**YOUR ASSIGNMENT**
If a line of the records holds the word "enumerating", copy it out.

<<<<

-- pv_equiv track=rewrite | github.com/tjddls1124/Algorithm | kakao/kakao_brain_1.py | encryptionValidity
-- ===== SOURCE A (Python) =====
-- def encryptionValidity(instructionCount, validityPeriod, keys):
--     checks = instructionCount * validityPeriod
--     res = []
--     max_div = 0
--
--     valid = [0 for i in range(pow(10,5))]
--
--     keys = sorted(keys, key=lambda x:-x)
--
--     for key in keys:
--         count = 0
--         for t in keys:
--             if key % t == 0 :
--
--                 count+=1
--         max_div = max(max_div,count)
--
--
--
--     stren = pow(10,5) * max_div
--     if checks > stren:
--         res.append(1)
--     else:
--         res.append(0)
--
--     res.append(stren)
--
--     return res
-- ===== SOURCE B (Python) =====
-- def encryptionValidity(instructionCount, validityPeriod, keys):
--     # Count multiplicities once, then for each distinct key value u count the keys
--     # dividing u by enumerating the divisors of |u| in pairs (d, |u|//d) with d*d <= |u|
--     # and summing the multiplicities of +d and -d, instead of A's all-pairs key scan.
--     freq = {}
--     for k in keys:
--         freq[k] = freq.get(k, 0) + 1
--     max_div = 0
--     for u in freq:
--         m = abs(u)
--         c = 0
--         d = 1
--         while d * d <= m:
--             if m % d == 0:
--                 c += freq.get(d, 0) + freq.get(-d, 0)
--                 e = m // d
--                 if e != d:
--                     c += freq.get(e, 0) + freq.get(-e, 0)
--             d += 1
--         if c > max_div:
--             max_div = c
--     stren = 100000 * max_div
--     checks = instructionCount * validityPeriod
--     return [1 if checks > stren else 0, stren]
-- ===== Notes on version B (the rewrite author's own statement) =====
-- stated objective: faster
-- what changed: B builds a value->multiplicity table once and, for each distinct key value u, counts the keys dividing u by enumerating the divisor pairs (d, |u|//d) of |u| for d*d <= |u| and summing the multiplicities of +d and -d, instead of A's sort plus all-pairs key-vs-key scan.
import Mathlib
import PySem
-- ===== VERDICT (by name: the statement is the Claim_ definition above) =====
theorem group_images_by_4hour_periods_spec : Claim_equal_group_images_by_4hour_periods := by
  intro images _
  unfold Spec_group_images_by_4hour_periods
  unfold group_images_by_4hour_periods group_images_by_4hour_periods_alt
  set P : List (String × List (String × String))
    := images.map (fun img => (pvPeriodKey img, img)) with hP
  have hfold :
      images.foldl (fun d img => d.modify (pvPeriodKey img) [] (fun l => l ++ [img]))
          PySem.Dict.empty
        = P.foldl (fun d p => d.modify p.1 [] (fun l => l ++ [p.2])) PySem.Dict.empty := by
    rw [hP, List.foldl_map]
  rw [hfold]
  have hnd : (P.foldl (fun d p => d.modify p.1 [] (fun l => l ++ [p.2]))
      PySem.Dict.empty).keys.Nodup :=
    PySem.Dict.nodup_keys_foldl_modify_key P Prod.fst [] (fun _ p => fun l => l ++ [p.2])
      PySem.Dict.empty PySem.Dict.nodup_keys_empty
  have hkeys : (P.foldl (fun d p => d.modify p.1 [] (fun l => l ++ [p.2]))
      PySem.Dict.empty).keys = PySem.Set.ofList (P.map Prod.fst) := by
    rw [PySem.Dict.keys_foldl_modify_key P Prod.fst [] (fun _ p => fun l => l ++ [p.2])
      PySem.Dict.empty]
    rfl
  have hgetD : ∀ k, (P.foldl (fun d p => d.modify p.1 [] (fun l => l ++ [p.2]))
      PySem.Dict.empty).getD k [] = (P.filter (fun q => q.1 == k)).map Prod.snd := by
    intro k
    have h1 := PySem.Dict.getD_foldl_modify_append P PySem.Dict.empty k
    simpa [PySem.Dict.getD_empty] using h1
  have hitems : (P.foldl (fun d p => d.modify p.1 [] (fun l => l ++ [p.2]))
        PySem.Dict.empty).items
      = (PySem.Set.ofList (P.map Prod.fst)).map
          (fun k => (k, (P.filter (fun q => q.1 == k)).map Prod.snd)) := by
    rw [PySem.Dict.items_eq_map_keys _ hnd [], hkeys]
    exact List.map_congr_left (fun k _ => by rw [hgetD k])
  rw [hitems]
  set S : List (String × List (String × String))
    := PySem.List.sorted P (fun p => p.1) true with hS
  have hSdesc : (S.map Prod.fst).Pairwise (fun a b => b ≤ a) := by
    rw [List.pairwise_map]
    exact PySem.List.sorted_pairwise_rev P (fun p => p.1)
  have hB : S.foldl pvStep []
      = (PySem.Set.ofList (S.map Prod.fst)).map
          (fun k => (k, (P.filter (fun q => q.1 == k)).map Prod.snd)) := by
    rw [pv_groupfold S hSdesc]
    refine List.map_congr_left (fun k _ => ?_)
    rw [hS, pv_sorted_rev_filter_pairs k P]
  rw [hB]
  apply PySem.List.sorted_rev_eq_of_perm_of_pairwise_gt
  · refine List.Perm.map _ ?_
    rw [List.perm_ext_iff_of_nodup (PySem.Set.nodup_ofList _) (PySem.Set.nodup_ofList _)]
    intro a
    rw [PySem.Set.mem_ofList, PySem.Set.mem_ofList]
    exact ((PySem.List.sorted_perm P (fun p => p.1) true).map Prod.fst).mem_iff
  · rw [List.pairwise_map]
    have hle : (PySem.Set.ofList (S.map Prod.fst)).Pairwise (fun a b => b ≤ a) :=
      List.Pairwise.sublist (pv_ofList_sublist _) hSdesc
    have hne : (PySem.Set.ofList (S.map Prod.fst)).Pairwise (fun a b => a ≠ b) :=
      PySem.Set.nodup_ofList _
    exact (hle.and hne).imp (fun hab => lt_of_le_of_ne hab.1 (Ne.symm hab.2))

>>>>

**SOLUTION FOR THIS PROBLEM**
--     # dividing u by enumerating the divisors of |u| in pairs (d, |u|//d) with d*d <= |u|
-- what changed: B builds a value->multiplicity table once and, for each distinct key value u, counts the keys dividing u by enumerating the divisor pairs (d, |u|//d) of |u| for d*d <= |u| and summing the multiplicities of +d and -d, instead of A's sort plus all-pairs key-vs-key scan.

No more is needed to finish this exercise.